Justice Hogan explained that, in other words, once a renewal order had been affirmed by a Tribunal and any possible appeal to the Circuit Court under s.19 dismissed, AB maintained that he had to continue in involuntary detention under the Mental Health Act 2001 “for the remainder of the renewal order even though he might no longer be suffering from a mental disorder”.

AB also sought declarations to the effect that these particular provisions are incompatible with Articles 3, 5, 8, 13 and 14 of the European Convention of Human Rights for similar reasons; and an order of certiorari quashing the twelve month renewal order made on the 13th September 2016.
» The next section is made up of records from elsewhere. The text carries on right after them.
def Spec_createSortedArray (instructions : List Int) (out : Int) : Prop := out = createSortedArray_alt instructions
instance (instructions : List Int) (out : Int) : Decidable (Spec_createSortedArray instructions out) := by unfold Spec_createSortedArray; infer_instance

-- ===== CLAIM (what is proved, stated in full; the proofs are below) =====
def Claim_equal_createSortedArray : Prop := ∀ (instructions : List Int), Dom_createSortedArray instructions → Pre_createSortedArray instructions → Spec_createSortedArray instructions (createSortedArray instructions)


-- ===== LEMMAS AND PROOFS =====

-- ---- bit arithmetic: the lowest set bit ----
def lsbN (m : ℕ) : ℕ := m - (m &&& (m - 1))

theorem pv_tb2 (x i : ℕ) : (2*x).testBit i = (decide (i ≠ 0) && x.testBit (i-1)) := by
  cases i with
  | zero => simp [Nat.testBit_zero]
  | succ k => rw [Nat.testBit_succ]; simp

theorem pv_tb21 (x i : ℕ) : (2*x+1).testBit i = (decide (i = 0) || x.testBit (i-1)) := by
  cases i with
  | zero => simp [Nat.testBit_zero]
  | succ k =>
      rw [Nat.testBit_succ]
      have : (2*x+1)/2 = x := by omega
      simp [this]

theorem pv_land_odd_even (a b : ℕ) : (2*a+1) &&& (2*b) = 2*(a &&& b) := by
  apply Nat.eq_of_testBit_eq; intro i
  rw [Nat.testBit_land, pv_tb21, pv_tb2, pv_tb2, Nat.testBit_land]
  cases h : (decide (i = 0)) <;> simp_all

theorem lsbN_le (m : ℕ) : lsbN m ≤ m := by unfold lsbN; omega

theorem lsbN_pos (m : ℕ) (h : 0 < m) : 0 < lsbN m := by
  unfold lsbN
  have := @Nat.and_le_right m (m - 1)
  omega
The State respondents maintained that if this situation were ever to arise the applicant would have a variety of remedies open to him. They contended that the responsible consultant psychiatrist would be under a duty to release the patient in such circumstances (s. 28) and any failure properly to exercise these powers could be quashed in judicial review proceedings. Furthermore, they stated that it would also be open to such an applicant to seek his release under Article 40.4.2 of the Constitution on the ground that he was no longer suffering from a mental disorder within the meaning of the Mental Health Act 2001.

High Court

In the High Court, Justice Binchy held that while AB had no standing to pursue the constitutional challenge, there was no effective means of challenging his involuntary detention after having exhausted a recourse to the Tribunal or the Circuit Court. As such, it was held that Part 2 of the Mental Health Act 2001 was incompatible with Article 5(4) of the European Convention of Human Rights.

Court of Appeal

The State respondents appealed to the Court of Appeal against the declaration of incompatibility, and AB cross-appealed the finding that he had no standing to pursue the constitutional claim.
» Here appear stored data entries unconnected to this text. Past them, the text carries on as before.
theorem pv_inner_eq_phase (rd : List (String × Int)) (d : PySem.Dict String Int) (v : Int) :
    rd.foldl (fun d kv => if (v == kv.2) then d.insert kv.1 kv.2 else d) d = pvPhase rd d v := by
  rw [pv_foldl_if_filter]
  unfold pvPhase
  have hf : rd.filter (fun kv => (v == kv.2)) = rd.filter (fun kv => kv.2 == v) := by
    apply List.filter_congr
    intro kv _
    simp [BEq.comm]
  rw [hf]
  apply PySem.List.foldl_congr_mem
  intro acc kv hkv
  have : kv.2 = v := by
    have := List.of_mem_filter hkv
    simpa using this
  rw [this]

theorem pv_outer_loop (rd : List (String × Int)) (S : List Int) :
    ∀ (n j : Nat) (d : PySem.Dict String Int), S.length - j ≤ n →
      ((PySem.List.pyRange (j : Int) (S.length : Int) 1).foldl
        (fun (st : PySem.Dict String Int × Int) _i =>
          (rd.foldl
            (fun (d : PySem.Dict String Int) kv =>
              if PySem.List.pyGet? S st.2 == some kv.2 then d.insert kv.1 kv.2 else d)
            st.1,
           st.2 + 1))
        (d, (j : Int))).1
      = (S.drop j).foldl (pvPhase rd) d := by
  intro n
  induction n with
  | zero =>
    intro j d hj
    have hle : S.length ≤ j := by omega
    rw [PySem.List.pyRange_one_eq_nil (by exact_mod_cast hle), List.drop_eq_nil_of_le hle]
    rfl
  | succ n ih =>
    intro j d hj
    by_cases hlt : j < S.length
    · rw [PySem.List.pyRange_one_cons (by exact_mod_cast hlt)]
      rw [List.drop_eq_getElem_cons hlt]
      simp only [List.foldl_cons]
      have hget : PySem.List.pyGet? S (j : Int) = some S[j] := by
        simp [PySem.List.pyGet?, PySem.List.pyIdx?, hlt]
      have hinner :
          rd.foldl (fun d kv => if PySem.List.pyGet? S (j : Int) == some kv.2 then d.insert kv.1 kv.2 else d) d
            = pvPhase rd d S[j] := by
        rw [← pv_inner_eq_phase]
        apply PySem.List.foldl_congr_mem
        intro acc kv _
        rw [hget]
        simp
      have hcast : ((j : Int) + 1) = ((j + 1 : Nat) : Int) := by push_cast; ring
      rw [hinner, hcast]
      exact ih (j + 1) (pvPhase rd d S[j]) (by omega)
    · have hle : S.length ≤ j := by omega
      rw [PySem.List.pyRange_one_eq_nil (by exact_mod_cast hle), List.drop_eq_nil_of_le hle]
      rfl

theorem pv_get?_foldl_insert_const (v : Int) :
    ∀ (ks : List String) (d : PySem.Dict String Int) (k : String),
      (ks.foldl (fun d k => d.insert k v) d).get? k = if k ∈ ks then some v else d.get? k := by
  intro ks
  induction ks with
  | nil => intro d k; simp
  | cons k' ks ih =>
    intro d k
    simp only [List.foldl_cons, ih, List.mem_cons]
    by_cases hks : k ∈ ks
    · simp [hks]
    · by_cases hk : k = k'
      · simp [hk, PySem.Dict.get?_insert_self]
      · simp [hks, hk, PySem.Dict.get?_insert_of_ne _ _ hk]

theorem pv_insert_self_eq (d : PySem.Dict String Int) (k : String) (v : Int)
    (hnd : d.keys.Nodup) (h : d.get? k = some v) : d.insert k v = d := by
  apply PySem.Dict.ext
  have hc : d.contains k = true := by
    rw [PySem.Dict.contains_eq_isSome_get?, h]; rfl
  have hmap : ∀ p ∈ d.items, (if p.1 == k then (k, v) else p) = p := by
    intro p hp
    obtain ⟨a, b⟩ := p
    by_cases hpk : a = k
    · subst hpk
      have hget : d.get? a = some b :=
        PySem.Dict.get?_of_mem_items (d := d) (k := a) (v := b) (by simpa using hp) hnd
      rw [h] at hget
      have hv : b = v := by injection hget with h'; omega
      simp [hv]
    · simp [hpk]
  rw [PySem.Dict.items_insert]
  simp only [hc, if_true]
  rw [List.map_congr_left hmap]
  simp

theorem pv_foldl_insert_const_nodup (v : Int) :
    ∀ (ks : List String) (d : PySem.Dict String Int), d.keys.Nodup →
      (ks.foldl (fun d k => d.insert k v) d).keys.Nodup := by
  intro ks d h
  exact PySem.Dict.nodup_keys_foldl_insert ks (fun _ _ => v) d h

theorem pv_foldl_insert_const_idem (v : Int) :
    ∀ (ks : List String) (d : PySem.Dict String Int), d.keys.Nodup →
      (∀ k ∈ ks, d.get? k = some v) → ks.foldl (fun d k => d.insert k v) d = d := by
  intro ks
  induction ks with
  | nil => intro d _ _; rfl
  | cons k ks ih =>
    intro d hnd h
    simp only [List.foldl_cons]
    rw [pv_insert_self_eq d k v hnd (h k (List.mem_cons_self))]
    exact ih d hnd (fun k' hk' => h k' (List.mem_cons_of_mem _ hk'))

theorem pvPhase_eq_keys_foldl (rd : List (String × Int)) (d : PySem.Dict String Int) (v : Int) :
    pvPhase rd d v = ((rd.filter (fun kv => kv.2 == v)).map (·.1)).foldl (fun d k => d.insert k v) d := by
  unfold pvPhase
  rw [List.foldl_map]

theorem pvPhase_nodup (rd : List (String × Int)) (d : PySem.Dict String Int) (v : Int)
    (h : d.keys.Nodup) : (pvPhase rd d v).keys.Nodup := by
  rw [pvPhase_eq_keys_foldl]
  exact pv_foldl_insert_const_nodup v _ d h

theorem pvPhase_idem (rd : List (String × Int)) (d : PySem.Dict String Int) (v : Int)
    (h : d.keys.Nodup) : pvPhase rd (pvPhase rd d v) v = pvPhase rd d v := by
  rw [pvPhase_eq_keys_foldl rd (pvPhase rd d v) v]
  apply pv_foldl_insert_const_idem
  · exact pvPhase_nodup rd d v h
  · intro k hk
    rw [pvPhase_eq_keys_foldl, pv_get?_foldl_insert_const]
    simp [hk]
Justice Hogan held that Justice Binchy’s finding on standing could not be sustained, as he said that AB clearly fulfilled the requisite Cahill v. Sutton criteria. Justice Hogan said that he would follow the “pragmatic approach” outlined in McGowan v. Labour Court IESC 21, 3 I.R. 713 and other cases, and proceed to determine the merits of the constitutional challenge despite the absence of a High Court determination.

Considering FX v Clinical Director of the Central Mental Hospital IESC 1, Ryan v Governor of Midlands Prison IESC 54, and SMcG v Child and Family Agency IESC 9, 1 IR 1; Justice Hogan concluded that in Article 40.4.2 proceedings the High Court does not have jurisdiction to rule on the medical merits of the application, the comments to the contrary in Croke v. Smith notwithstanding.
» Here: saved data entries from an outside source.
-- pv_equiv track=rewrite | github.com/nfdi4cat/voc4cat-tool | src/voc4cat/util.py | _node_levels
-- ===== SOURCE A (Python) =====
-- def _node_levels(sl, root_node, level=0, sep="  ", out=None):
--     if out is None:
--         out = []
--     successors = sl.pop(root_node)
--     out.append((root_node, level))
--     for sn in successors:
--         if sn in sl:
--
--             _node_levels(sl, sn, level=level + 1, sep=sep, out=out)
--         else:
--             out.append((sn, level + 1))
--     return out
-- ===== SOURCE B (Python) =====
-- # B: iterative pre-order DFS with an explicit stack instead of recursion.
-- # Note: like A, it mutates sl (pops visited nodes) and appends to out in place.
-- def _node_levels(sl, root_node, level=0, sep="  ", out=None):
--     if out is None:
--         out = []
--     successors = sl.pop(root_node)
--     out.append((root_node, level))
--     stack = [(sn, level + 1) for sn in reversed(successors)]
--     while stack:
--         node, lvl = stack.pop()
--         if node in sl:
--             children = sl.pop(node)
--             out.append((node, lvl))
--             stack.extend((sn, lvl + 1) for sn in reversed(children))
--         else:
--             out.append((node, lvl))
--     return out
-- ===== Notes on version B (the rewrite author's own statement) =====
-- stated objective: alternative
-- what changed: The recursive DFS (function calls itself for each expandable successor) is replaced by an iterative pre-order DFS over an explicit stack: successors are pushed in reversed order and the in-sl leaf test moves to pop time; same visit order, same sl pops, same cost.
import Mathlib
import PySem

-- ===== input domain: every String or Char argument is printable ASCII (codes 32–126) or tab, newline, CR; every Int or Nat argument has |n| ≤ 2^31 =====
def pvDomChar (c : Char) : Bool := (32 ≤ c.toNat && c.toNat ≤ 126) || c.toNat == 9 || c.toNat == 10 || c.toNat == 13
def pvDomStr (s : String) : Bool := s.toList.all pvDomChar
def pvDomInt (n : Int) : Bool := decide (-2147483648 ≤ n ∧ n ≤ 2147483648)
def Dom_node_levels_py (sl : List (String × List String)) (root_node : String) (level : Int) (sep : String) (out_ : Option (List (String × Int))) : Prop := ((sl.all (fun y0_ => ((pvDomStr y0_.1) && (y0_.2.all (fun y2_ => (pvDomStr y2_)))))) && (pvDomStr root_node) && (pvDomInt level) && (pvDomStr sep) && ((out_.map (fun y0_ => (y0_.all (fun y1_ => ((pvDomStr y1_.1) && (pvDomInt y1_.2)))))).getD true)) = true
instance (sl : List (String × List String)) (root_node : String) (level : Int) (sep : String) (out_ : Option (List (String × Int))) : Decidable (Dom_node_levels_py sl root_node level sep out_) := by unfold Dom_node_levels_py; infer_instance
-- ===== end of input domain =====

-- B replaces A's recursive DFS by an explicit-stack iterative DFS (same visit order, same cost);
-- like A, the Python B mutates sl and out in place — the equivalence proved here is about the return value.

-- ===== PORT A =====
-- A's recursion threads the mutated dict and out list through as state: (sl, out) in, (sl, out) out.
-- The recursion terminates because every call pops its node from sl before recursing, so the
-- nesting depth is at most sl.length; the wrapper passes fuel sl.length + 1, which is never
-- exhausted on any input (the fuel-0 branch is a totality guard only, not an algorithm switch).
mutual
def nlA_rec (fuel : Nat) (sl : PySem.Dict String (List String)) (node : String) (level : Int)
    (out : List (String × Int)) : PySem.Dict String (List String) × List (String × Int) :=
  match fuel with
  | 0 => (sl, out)
  | f + 1 =>
    match PySem.Dict.pop? sl node with
    | none => (sl, out)  -- Python raises KeyError here; excluded by Pre_
    | some (succ, sl') => nlA_for f sl' succ level (out ++ [(node, level)])
termination_by (fuel, 0)

-- the 'for sn in successors' loop of A
def nlA_for (fuel : Nat) (sl : PySem.Dict String (List String)) (succ : List String) (level : Int)
    (out : List (String × Int)) : PySem.Dict String (List String) × List (String × Int) :=
  match succ with
  | [] => (sl, out)
  | sn :: rest =>
    if PySem.Dict.contains sl sn then
      match nlA_rec fuel sl sn (level + 1) out with
      | (sl', out') => nlA_for fuel sl' rest level out'
    else
      nlA_for fuel sl rest level (out ++ [(sn, level + 1)])
termination_by (fuel, succ.length + 1)
end

def node_levels_py (sl : List (String × List String)) (root_node : String) (level : Int)
    (sep : String) (out_ : Option (List (String × Int))) : List (String × Int) :=
  (nlA_rec (sl.length + 1) (PySem.Dict.mk sl) root_node level (out_.getD [])).2

-- ===== PORT B =====
-- popping a successful pop? shrinks the dict (used by nlB_loop's termination)
theorem pop?_items_length_lt {κ ν : Type} [BEq κ] (d : PySem.Dict κ ν) (k : κ)
    (v : ν) (d' : PySem.Dict κ ν) (h : PySem.Dict.pop? d k = some (v, d')) :
    d'.items.length < d.items.length := by
  unfold PySem.Dict.pop? at h
  cases hg : PySem.Dict.get? d k with
  | none => simp [hg] at h
  | some w =>
    simp [hg] at h
    unfold PySem.Dict.get? at hg
    cases hf : List.find? (fun p => p.1 == k) d.items with
    | none => simp [hf] at hg
    | some pr =>
      have hpr := List.find?_some hf
      have hmem : pr ∈ d.items := List.mem_of_find?_eq_some hf
      rw [← h.2]
      unfold PySem.Dict.erase
      refine List.length_filter_lt_length_iff_exists.mpr ⟨pr, hmem, ?_⟩
      simp_all
-- B: the Python while-loop over an explicit stack.  The Python stack is a list popped from the
-- end, extended with reversed(children); here the stack is the same list written head-as-top,
-- so 'extend(reversed(children)); pop()' is 'children.map … ++ rest' with the head popped next.
def nlB_loop (sl : PySem.Dict String (List String)) (stack : List (String × Int))
    (out : List (String × Int)) : List (String × Int) :=
  match stack with
  | [] => out
  | (n, l) :: rest =>
    match h : PySem.Dict.pop? sl n with   -- 'if node in sl: children = sl.pop(node)'
    | some (children, sl') =>
      nlB_loop sl' (children.map (fun sn => (sn, l + 1)) ++ rest) (out ++ [(n, l)])
    | none =>
      nlB_loop sl rest (out ++ [(n, l)])
termination_by (sl.items.length, stack.length)
decreasing_by
  · exact Prod.Lex.left _ _ (pop?_items_length_lt sl n children sl' h)
  · exact Prod.Lex.right _ (by simp)

def node_levels_py_alt (sl : List (String × List String)) (root_node : String) (level : Int)
    (sep : String) (out_ : Option (List (String × Int))) : List (String × Int) :=
  let out0 := out_.getD []
  match PySem.Dict.pop? (PySem.Dict.mk sl) root_node with
  | none => out0   -- Python raises KeyError here; excluded by Pre_
  | some (succ, sl') =>
    nlB_loop sl' (succ.map (fun sn => (sn, level + 1))) (out0 ++ [(root_node, level)])

-- ===== PRECONDITION & SPEC =====
-- Pre_ excludes (i) inputs whose association list has duplicate keys — such a list does not
-- represent a Python dict (dict(...) collapses duplicates, so neither port can be faithful
-- there) — and (ii) inputs where root_node is not a key of sl, on which both A and B raise
-- KeyError.
def Pre_node_levels_py (sl : List (String × List String)) (root_node : String) (level : Int)
    (sep : String) (out_ : Option (List (String × Int))) : Prop :=
  root_node ∈ sl.map Prod.fst ∧ (sl.map Prod.fst).Nodup
instance (sl : List (String × List String)) (root_node : String) (level : Int) (sep : String) (out_ : Option (List (String × Int))) : Decidable (Pre_node_levels_py sl root_node level sep out_) := by unfold Pre_node_levels_py; infer_instance

def pvWitness_node_levels_py : (List (String × List String)) × String × Int × String × (Option (List (String × Int))) :=
  ([("a", ["b", "c"]), ("b", ["c"])], "a", 0, "  ", none)

def Spec_node_levels_py (sl : List (String × List String)) (root_node : String) (level : Int) (sep : String) (out_ : Option (List (String × Int))) (out : List (String × Int)) : Prop := out = node_levels_py_alt sl root_node level sep out_
instance (sl : List (String × List String)) (root_node : String) (level : Int) (sep : String) (out_ : Option (List (String × Int))) (out : List (String × Int)) : Decidable (Spec_node_levels_py sl root_node level sep out_ out) := by unfold Spec_node_levels_py; infer_instance

-- ===== CLAIM (what is proved, stated in full; the proofs are below) =====
def Claim_equal_node_levels_py : Prop := ∀ (sl : List (String × List String)) (root_node : String) (level : Int) (sep : String) (out_ : Option (List (String × Int))), Dom_node_levels_py sl root_node level sep out_ → Pre_node_levels_py sl root_node level sep out_ → Spec_node_levels_py sl root_node level sep out_ (node_levels_py sl root_node level sep out_)

-- ===== LEMMAS AND PROOFS =====

-- A's state-threaded recursion never grows the dict
theorem nlA_mono (f : Nat) :
    (∀ sl n l out, ((nlA_rec f sl n l out).1.items.length ≤ sl.items.length)) ∧
    (∀ sl succ l out, ((nlA_for f sl succ l out).1.items.length ≤ sl.items.length)) := by
  induction f with
  | zero =>
    have hrec : ∀ sl n l out, ((nlA_rec 0 sl n l out).1.items.length ≤ sl.items.length) := by
      intro sl n l out; simp [nlA_rec]
    refine ⟨hrec, ?_⟩
    intro sl succ l out
    induction succ generalizing sl out with
    | nil => simp [nlA_for]
    | cons sn rest ih =>
      rw [nlA_for]
      split
      · exact le_trans (ih _ _) (hrec sl sn (l + 1) out)
      · exact ih sl _
  | succ f ihf =>
    have hrec : ∀ sl n l out, ((nlA_rec (f + 1) sl n l out).1.items.length ≤ sl.items.length) := by
      intro sl n l out
      rw [nlA_rec]
      cases h : PySem.Dict.pop? sl n with
      | none => simp
      | some r =>
        obtain ⟨v, sl'⟩ := r
        simp only
        exact le_trans (ihf.2 sl' v l (out ++ [(n, l)]))
          (Nat.le_of_lt (pop?_items_length_lt sl n v sl' h))
    refine ⟨hrec, ?_⟩
    intro sl succ l out
    induction succ generalizing sl out with
    | nil => simp [nlA_for]
    | cons sn rest ih =>
      rw [nlA_for]
      split
      · exact le_trans (ih _ _) (hrec sl sn (l + 1) out)
      · exact ih sl _

-- the bridge: running B's stack loop on one pending node / one pending successor block equals
-- running A's recursion (or its for-loop) first and then B's loop on the rest of the stack
theorem bridge : ∀ k : Nat, ∀ sl : PySem.Dict String (List String), sl.items.length ≤ k →
    ∀ f : Nat, sl.items.length + 1 ≤ f →
    (∀ n l out rest, (PySem.Dict.pop? sl n).isSome →
      nlB_loop sl ((n, l) :: rest) out
        = nlB_loop (nlA_rec f sl n l out).1 rest (nlA_rec f sl n l out).2) ∧
    (∀ succ l out rest,
      nlB_loop sl (succ.map (fun sn => (sn, l + 1)) ++ rest) out
        = nlB_loop (nlA_for f sl succ l out).1 rest (nlA_for f sl succ l out).2) := by
  intro k
  induction k with
  | zero =>
    intro sl hk f hf
    -- sl has no items: pop? is always none, A's for-loop only appends leaves
    have hempty : sl.items = [] := List.length_eq_zero_iff.mp (Nat.le_zero.mp hk)
    have hpop : ∀ n : String, PySem.Dict.pop? sl n = none := by
      intro n
      unfold PySem.Dict.pop? PySem.Dict.get?
      simp [hempty]
    constructor
    · intro n l out rest hs
      rw [hpop n] at hs; simp at hs
    · intro succ l out rest
      induction succ generalizing out with
      | nil => simp [nlA_for]
      | cons sn tail ih =>
        have hc : PySem.Dict.contains sl sn = false := by
          unfold PySem.Dict.contains; simp [hempty]
        rw [nlA_for, hc]
        simp only [Bool.false_eq_true, if_false, List.map_cons, List.cons_append]
        rw [nlB_loop, hpop sn]
        exact ih _
  | succ k ihk =>
    intro sl hk f hf
    have hrec : ∀ sl : PySem.Dict String (List String), sl.items.length ≤ k + 1 →
        ∀ f : Nat, sl.items.length + 1 ≤ f →
        ∀ n l out rest, (PySem.Dict.pop? sl n).isSome →
        nlB_loop sl ((n, l) :: rest) out
          = nlB_loop (nlA_rec f sl n l out).1 rest (nlA_rec f sl n l out).2 := by
      intro sl hk f hf n l out rest hs
      obtain ⟨⟨succ, sl'⟩, hpop⟩ := Option.isSome_iff_exists.mp hs
      obtain ⟨g, rfl⟩ : ∃ g, f = g + 1 := ⟨f - 1, by omega⟩
      have hlt : sl'.items.length < sl.items.length := pop?_items_length_lt sl n succ sl' hpop
      rw [nlB_loop, hpop, nlA_rec, hpop]
      simp only
      exact (ihk sl' (by omega) g (by omega)).2 succ l (out ++ [(n, l)]) rest
    refine ⟨hrec sl hk f hf, ?_⟩
    intro succ l out rest
    induction succ generalizing sl out with
    | nil => simp [nlA_for]
    | cons sn tail ih =>
      rw [nlA_for]
      cases hc : PySem.Dict.contains sl sn with
      | true =>
        rw [PySem.Dict.contains_eq_isSome_get?] at hc
        obtain ⟨v, hg⟩ := Option.isSome_iff_exists.mp hc
        have hs : (PySem.Dict.pop? sl sn).isSome := by
          unfold PySem.Dict.pop?; rw [hg]; simp
        simp only [if_true, List.map_cons, List.cons_append]
        rw [hrec sl hk f hf sn (l + 1) out (tail.map (fun sn => (sn, l + 1)) ++ rest) hs]
        have hmono := (nlA_mono f).1 sl sn (l + 1) out
        cases hr : nlA_rec f sl sn (l + 1) out with
        | mk sl'' out'' =>
          rw [hr] at hmono
          have hmono' : sl''.items.length ≤ sl.items.length := by simpa using hmono
          simp only
          exact ih sl'' (by omega) (by omega) out''
      | false =>
        rw [PySem.Dict.contains_eq_isSome_get?] at hc
        have hg : PySem.Dict.get? sl sn = none := Option.not_isSome_iff_eq_none.mp (by simp [hc])
        have hpop : PySem.Dict.pop? sl sn = none := by
          simp [PySem.Dict.pop?, hg]
        simp only [Bool.false_eq_true, if_false, List.map_cons, List.cons_append]
        rw [nlB_loop, hpop]
        exact ih sl hk hf _

-- ===== VERDICT (by name: the statement is the Claim_ definition above) =====
theorem node_levels_py_spec : Claim_equal_node_levels_py := by
  intro sl root_node level sep out_ _ hpre
  obtain ⟨hmem, _⟩ := hpre
  unfold Spec_node_levels_py node_levels_py node_levels_py_alt
  have hs : (PySem.Dict.pop? (PySem.Dict.mk sl) root_node).isSome := by
    unfold PySem.Dict.pop?
    have hc : PySem.Dict.contains (PySem.Dict.mk sl) root_node = true := by
      rw [PySem.Dict.contains_iff_mem_keys]; simpa [PySem.Dict.keys] using hmem
    rw [PySem.Dict.contains_eq_isSome_get?] at hc
    obtain ⟨v, hg⟩ := Option.isSome_iff_exists.mp hc
    simp [hg]
  obtain ⟨⟨succ, sl'⟩, hpop⟩ := Option.isSome_iff_exists.mp hs
  have hlen : (PySem.Dict.mk sl).items.length = sl.length := rfl
  have hlt : sl'.items.length < sl.length := by
    have := pop?_items_length_lt (PySem.Dict.mk sl) root_node succ sl' hpop
    omega
  rw [nlA_rec, hpop]
  simp only
  have hb := (bridge sl'.items.length sl' le_rfl sl.length (by omega)).2
    succ level ((out_.getD []) ++ [(root_node, level)]) []
  rw [List.append_nil] at hb
  rw [hb, nlB_loop]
Justice Hogan said that the effect of this was that “an involuntary patient detained under s.15(3) for a period of up to twelve months does not have an effective means of vindicating his right to personal liberty by securing an independent review of that detention following the making of the renewal order and the conclusion of any s.19 appeal to the Circuit Court”.

Accordingly, the State failed in its duty to vindicate the right to personal liberty, by failing to provide for an effective opportunity whereby the involuntary patient can have his or her detention independently reviewed within a reasonable time.

This amounted to a breach of Article 40.4.1 when read in conjunction with Article 40.3.1 and Article 40.3.2 – therefore s.15(3) of the Mental Health Act 2001 “must be adjudged to be unconstitutional”.

Considering NHV v. Minister for Justice IESC 40, 1 I.L.R.M. 69, Justice Hogan said that the risk to personal safety of vulnerable patients and to others, and the “potentially chaotic and catastrophic consequences within the mental health system” that would be caused by a declaration of unconstitutionality, justified suspending the declaration.

As such, Justice Hogan suspended the declaration of unconstitutionality until 8th November 2018, to allow the Oireachtas and the Government to enact fresh legislation to cure the unconstitutionality so identified.